Logging

intermediate nodejs logging production observability

console.log is great in dev. In production it’s a disaster:

  • Blocks the event loop on a slow terminal/file.
  • No log levels — can’t filter “warn and above.”
  • Unstructured strings — grep works but querying (“show me all 500s in the last hour”) doesn’t.
  • No timestamps unless we add them manually.
  • No request correlation — can’t follow one request across many log lines.

In simple language: console.log is a printf, not a logger. We need a logger.

Structured (JSON) logs > free-text

Pre-cloud: tail -f app.log | grep ERROR. Post-cloud: logs go to Datadog/Loki/CloudWatch/ELK and get queried. Those systems work way better with JSON.

// Free-text — hard to query
2026-05-26 12:34:56 ERROR: user 42 failed login from 1.2.3.4

// Structured — every field is queryable
{"level":"error","time":1716720896000,"msg":"failed login","userId":42,"ip":"1.2.3.4"}

Now level:error AND userId:42 is a one-liner in any log system.

Pino — fast and JSON-first

Pino is the de facto standard for new Node services. Async, structured by default, very fast (claims ~5x faster than Winston in their benchmarks).

import pino from 'pino';

const logger = pino({
  level: process.env.LOG_LEVEL || 'info',
});

logger.info('server started');
logger.info({ port: 3000, env: 'prod' }, 'listening');
logger.error({ err, userId }, 'failed to load user');

Note the argument order: object first, message second. The object’s keys become top-level fields in the log line.

Output:

{"level":30,"time":1716720896,"pid":42,"hostname":"app-1","port":3000,"env":"prod","msg":"listening"}

level: 30 is info (10=trace, 20=debug, 30=info, 40=warn, 50=error, 60=fatal).
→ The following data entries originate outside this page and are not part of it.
-- pv_equiv track=rewrite | github.com/tmAviAki/RAG_project_v0.5 | server/app/code_ingest.py | _line_windows
-- ===== SOURCE A (Python) =====
-- from typing import Iterable, List, Tuple, Dict, Any, Optional
--
-- def _line_windows(lines: List[str], width: int, overlap: int) -> Iterable[Tuple[int,int]]:
--     i = 0; n = len(lines)
--     width = max(1, width); overlap = max(0, overlap)
--     while i < n:
--         j = min(n, i + width)
--         yield (i, j)
--         if j == n: break
--         i = max(i + width - overlap, i + 1)
-- ===== SOURCE B (Python) =====
-- def _line_windows(lines, width, overlap):
--     n = len(lines)
--     width = max(1, width)
--     overlap = max(0, overlap)
--     step = max(1, width - overlap)
--     if n == 0:
--         return
--     # start of the LAST window, computed in closed form
--     last = 0 if n <= width else ((n - width + step - 1) // step) * step
--     out = []
--     s = last
--     while s >= 0:  # walk backwards from the last window to the first
--         out.append((s, min(n, s + width)))
--         s -= step
--     yield from reversed(out)
-- ===== Notes on version B (the rewrite author's own statement) =====
-- stated objective: alternative
-- what changed: B computes the start of the LAST window in closed form (ceil-division) and then builds the output back-to-front, walking start indices downwards to 0 and reversing at the end, instead of A's forward while-loop that terminates via a break when a window reaches the end.
import Mathlib
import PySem

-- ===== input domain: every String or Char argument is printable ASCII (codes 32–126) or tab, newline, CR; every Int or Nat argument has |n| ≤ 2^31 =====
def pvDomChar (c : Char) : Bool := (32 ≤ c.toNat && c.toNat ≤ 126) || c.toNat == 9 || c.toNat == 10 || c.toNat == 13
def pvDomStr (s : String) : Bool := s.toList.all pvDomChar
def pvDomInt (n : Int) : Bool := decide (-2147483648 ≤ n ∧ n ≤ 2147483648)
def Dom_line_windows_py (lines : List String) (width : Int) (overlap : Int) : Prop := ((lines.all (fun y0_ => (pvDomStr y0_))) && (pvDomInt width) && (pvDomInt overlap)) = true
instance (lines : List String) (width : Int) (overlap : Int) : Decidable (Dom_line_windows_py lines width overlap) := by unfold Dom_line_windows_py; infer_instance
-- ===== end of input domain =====

-- B computes the last window start in closed form and builds the output back-to-front
-- (descending starts, reversed at the end) instead of A's forward while/break scan; same values.

-- ===== PORT A =====
-- A's while-loop, recursing on the distance n - i (each step advances i by at least 1)
def lineWindowsLoopA (n width overlap : Int) (i : Int) : List (Int × Int) :=
  if h : i < n then
    let j := min n (i + width)
    (i, j) :: (if j = n then [] else lineWindowsLoopA n width overlap (max (i + width - overlap) (i + 1)))
  else []
termination_by (n - i).toNat
decreasing_by
  have : i + 1 ≤ max (i + width - overlap) (i + 1) := le_max_right _ _
  omega

def line_windows_py (lines : List String) (width : Int) (overlap : Int) : List (Int × Int) :=
  let n : Int := lines.length
  let width' := max 1 width
  let overlap' := max 0 overlap
  lineWindowsLoopA n width' overlap' 0

-- ===== PORT B =====
-- B's backward while-loop: append windows for descending starts s, s-step, …, down past 0.
-- The hypothesis 1 ≤ step only justifies termination (B always calls it with step = max 1 (w-o)).
def lineWindowsBackB (n w step : Int) (hs : 1 ≤ step) (s : Int) (acc : List (Int × Int)) : List (Int × Int) :=
  if _h : 0 ≤ s then
    lineWindowsBackB n w step hs (s - step) (acc ++ [(s, min n (s + w))])
  else acc
termination_by (s + 1).toNat
decreasing_by omega

def line_windows_py_alt (lines : List String) (width : Int) (overlap : Int) : List (Int × Int) :=
  let n : Int := lines.length
  let w := max 1 width
  let o := max 0 overlap
  let step := max 1 (w - o)
  if n = 0 then []
  else
    let last := if n ≤ w then 0 else (PySem.Int.floordiv (n - w + step - 1) step) * step
    (lineWindowsBackB n w step (le_max_left _ _) last []).reverse

-- ===== PRECONDITION & SPEC =====
def Spec_line_windows_py (lines : List String) (width : Int) (overlap : Int) (out : List (Int × Int)) : Prop := out = line_windows_py_alt lines width overlap
instance (lines : List String) (width : Int) (overlap : Int) (out : List (Int × Int)) : Decidable (Spec_line_windows_py lines width overlap out) := by unfold Spec_line_windows_py; infer_instance

-- ===== CLAIM =====
def Claim_equal_line_windows_py : Prop := ∀ (lines : List String) (width : Int) (overlap : Int), Dom_line_windows_py lines width overlap → Spec_line_windows_py lines width overlap (line_windows_py lines width overlap)

-- ===== LEMMAS AND PROOFS =====

-- A's loop from start index j*step produces the ascending mapped range of m+1 windows,
-- when m is the exact number of further steps needed to reach the end.
theorem loopA_eq_map (n w o step : Int) (hw : 1 ≤ w) (ho : 0 ≤ o)
    (hstep : step = max 1 (w - o)) :
    ∀ (m : Nat) (j : Int), j * step < n →
      n ≤ (j + m) * step + w →
      (0 < m → (j + (m : Int) - 1) * step + w < n) →
      lineWindowsLoopA n w o (j * step) =
        (PySem.List.pyRange j (j + (m : Int) + 1) 1).map (fun t => (t * step, min n (t * step + w))) := by
  have hs1 : 1 ≤ step := by rw [hstep]; exact le_max_left _ _
  have hsw : step ≤ w := by rw [hstep]; omega
  intro m
  induction m with
  | zero =>
    intro j hin hge _
    rw [lineWindowsLoopA]
    simp only [hin, dite_true]
    have hjn : min n (j * step + w) = n := by
      simp at hge; omega
    rw [PySem.List.pyRange_one_cons (by omega), PySem.List.pyRange_one_eq_nil (by omega)]
    simp [hjn]
  | succ m ih =>
    intro j hin hge hlt
    push_cast at hge hlt
    have hlt' : (j + (m : Int)) * step + w < n := by
      have h := hlt (Nat.succ_pos m)
      have e : j + ((m : Int) + 1) - 1 = j + (m : Int) := by ring
      rw [e] at h; exact h
    have hiwlt : j * step + w < n := by
      have hmono : j * step ≤ (j + (m : Int)) * step := by
        have h0 : (0 : Int) ≤ (m : Int) := Int.natCast_nonneg m
        nlinarith
      linarith
    rw [lineWindowsLoopA]
    simp only [hin, dite_true]
    have hne : ¬ (min n (j * step + w) = n) := by omega
    have hadv : max (j * step + w - o) (j * step + 1) = (j + 1) * step := by
      have h1 : j * step + w - o = j * step + (w - o) := by ring
      rw [h1, max_add_add_left, max_comm (w - o) 1, ← hstep]
      ring
    have hnext : (j + 1) * step < n := by
      have h1 : (j + 1) * step ≤ (j + (m : Int)) * step + step := by
        have h0 : (0 : Int) ≤ (m : Int) := Int.natCast_nonneg m
        nlinarith
      linarith
    have ihx := ih (j + 1) hnext
      (by have e : (j + 1 + (m : Int)) * step = (j + ((m : Int) + 1)) * step := by ring
          rw [e]; linarith)
      (by intro hm
          have e : j + 1 + (m : Int) - 1 = j + (m : Int) := by ring
          rw [e]; exact hlt')
    rw [if_neg hne, hadv, ihx]
    push_cast
    conv_rhs => rw [PySem.List.pyRange_one_cons (show j < j + ((m : Int) + 1) + 1 by omega)]
    rw [List.map_cons]
    congr 3
    omega

-- B's backward loop from start j*step appends the m+1 windows in DESCENDING order.
theorem backB_eq_rev_map (n w step : Int) (hs : 1 ≤ step) :
    ∀ (j : Nat) (acc : List (Int × Int)),
      lineWindowsBackB n w step hs ((j : Int) * step) acc =
        acc ++ ((PySem.List.pyRange 0 ((j : Int) + 1) 1).map
          (fun t => (t * step, min n (t * step + w)))).reverse := by
  intro j
  induction j with
  | zero =>
    intro acc
    simp only [Nat.cast_zero, zero_mul]
    rw [lineWindowsBackB, dif_pos le_rfl]
    rw [lineWindowsBackB, dif_neg (by omega)]
    rw [PySem.List.pyRange_one_cons (by omega), PySem.List.pyRange_one_eq_nil (by omega)]
    simp
  | succ j ih =>
    intro acc
    rw [lineWindowsBackB]
    have hpos : (0 : Int) ≤ ((j : Int) + 1) * step := by positivity
    push_cast
    rw [dif_pos hpos]
    have e : ((j : Int) + 1) * step - step = (j : Int) * step := by ring
    rw [e, ih]
    rw [PySem.List.pyRange_one_succ_right (show (0 : Int) ≤ (j : Int) + 1 by positivity)]
    simp

-- ceil-division facts for B's closed-form last-window index, in the n > w case
theorem count_aux (n w step : Int) (hs : 1 ≤ step) (hnw : w < n) :
    0 < PySem.Int.floordiv (n - w + step - 1) step ∧
    n ≤ (PySem.Int.floordiv (n - w + step - 1) step) * step + w ∧
    (PySem.Int.floordiv (n - w + step - 1) step - 1) * step + w < n := by
  have hkdef : PySem.Int.floordiv (n - w + step - 1) step = (n - w + step - 1) / step :=
    PySem.Int.floordiv_eq_ediv_of_pos (by omega)
  rw [hkdef]
  have hdm := Int.emod_add_mul_ediv (n - w + step - 1) step
  have hr0 : 0 ≤ (n - w + step - 1) % step := Int.emod_nonneg _ (by omega)
  have hr1 : (n - w + step - 1) % step < step := Int.emod_lt_of_pos _ (by omega)
  set q := (n - w + step - 1) / step with hq
  set r := (n - w + step - 1) % step with hr
  have heq : n - w + step - 1 = r + step * q := hdm.symm
  have hqpos : 0 < q := by nlinarith
  refine ⟨hqpos, by nlinarith, by nlinarith⟩

-- the two window productions agree, stated over plain integer variables
theorem main_aux (n w o step : Int) (hn0 : 0 ≤ n) (hw1 : 1 ≤ w) (ho0 : 0 ≤ o)
    (hstep : step = max 1 (w - o)) (hs : 1 ≤ step) :
    lineWindowsLoopA n w o 0 =
      (if n = 0 then ([] : List (Int × Int)) else
        (lineWindowsBackB n w step hs
          (if n ≤ w then 0 else (PySem.Int.floordiv (n - w + step - 1) step) * step)
          []).reverse) := by
  by_cases hz : n = 0
  · subst hz
    rw [if_pos rfl, lineWindowsLoopA]
    norm_num
  · rw [if_neg hz]
    by_cases hle : n ≤ w
    · rw [if_pos hle]
      have hA := loopA_eq_map n w o step hw1 ho0 hstep 0 0 (by simp; omega) (by push_cast; omega) (by omega)
      have hB := backB_eq_rev_map n w step hs 0 []
      simp only [Nat.cast_zero, zero_mul, zero_add, List.nil_append] at hA hB
      rw [hA, hB]
      norm_num
    · rw [if_neg hle]
      obtain ⟨hkpos, hk1, hk2⟩ := count_aux n w step hs (by omega)
      set k := PySem.Int.floordiv (n - w + step - 1) step with hk
      have hmk : ((k.toNat : Int)) = k := Int.toNat_of_nonneg (le_of_lt hkpos)
      have hA := loopA_eq_map n w o step hw1 ho0 hstep k.toNat 0
        (by simp; omega)
        (by rw [hmk]; simpa using hk1)
        (by intro hm; rw [hmk]; simpa using hk2)
      have hB := backB_eq_rev_map n w step hs k.toNat []
      rw [hmk] at hA hB
      simp only [zero_mul, zero_add, List.nil_append] at hA hB
      rw [hA, hB]
      simp

-- ===== VERDICT =====
theorem line_windows_py_spec : Claim_equal_line_windows_py := by
  intro lines width overlap _
  unfold Spec_line_windows_py line_windows_py line_windows_py_alt
  exact main_aux (lines.length : Int) (max 1 width) (max 0 overlap)
    (max 1 (max 1 width - max 0 overlap)) (by positivity) (le_max_left _ _) (le_max_left _ _)
    rfl (le_max_left _ _)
Child loggers for request context

app.use((req, res, next) => {
  req.log = logger.child({ reqId: crypto.randomUUID() });
  next();
});

app.get('/users/:id', async (req, res) => {
  req.log.info({ userId: req.params.id }, 'fetching user');
  // every log line in this request includes reqId automatically
});

Now we can trace one request through five log lines by filtering on reqId.

Pretty-print in dev

Raw JSON in dev is ugly. Pipe through pino-pretty:

node server.js | pino-pretty

Or configure it conditionally:

const logger = pino({
  transport: process.env.NODE_ENV !== 'production'
    ? { target: 'pino-pretty' }
    : undefined,
});

Winston — flexible, more batteries included

Winston has been around longer. More transports out of the box (files, HTTP, Slack, Loggly). More configurable formatters. Slower than Pino but rarely the bottleneck.

import winston from 'winston';

const logger = winston.createLogger({
  level: 'info',
  format: winston.format.json(),
  transports: [
    new winston.transports.Console(),
    new winston.transports.File({ filename: 'error.log', level: 'error' }),
  ],
});

Pino vs Winston

Pino Winston
SpeedVery fastSlower
Default formatJSONConfigurable
TransportsWorker-thread basedBuilt-in zoo
Best forNew services, microservices, high throughputLegacy projects, complex routing needs

For new projects in 2026, default to Pino unless we have a specific reason for Winston.

Log levels — actually use them

  • trace — extremely verbose, “entered this function”
  • debug — dev-only details
  • info — normal lifecycle events (“server started”, “job processed”)
  • warn — something unexpected but not broken
  • error — request failed, operation failed
  • fatal — process is dying

Default to info in prod, debug in dev. Letting debug lines into prod logs makes them noisy and expensive.

What to log (and what NOT to)

Log:

  • Every incoming request (URL, status, latency, requestId, userId)
  • Every error with stack trace
  • Job/cron start and end
  • External API calls (target, duration, status)

Never log:

  • Passwords, tokens, API keys, session IDs
  • Full credit card numbers, PII (unless legally OK and you have redaction)
  • The full request body of every request (huge volume, often contains PII)

Use a redaction config:

const logger = pino({
  redact: ['req.headers.authorization', 'password', '*.token'],
});

Where logs go

In containerized environments (Docker, Kubernetes), log to stdout/stderr only. Don’t write log files inside the container. The orchestrator captures stdout and routes it to your log backend. Files inside containers vanish when the container restarts.

For VMs/bare metal, write to stdout and let systemd-journald / a sidecar agent ship them off.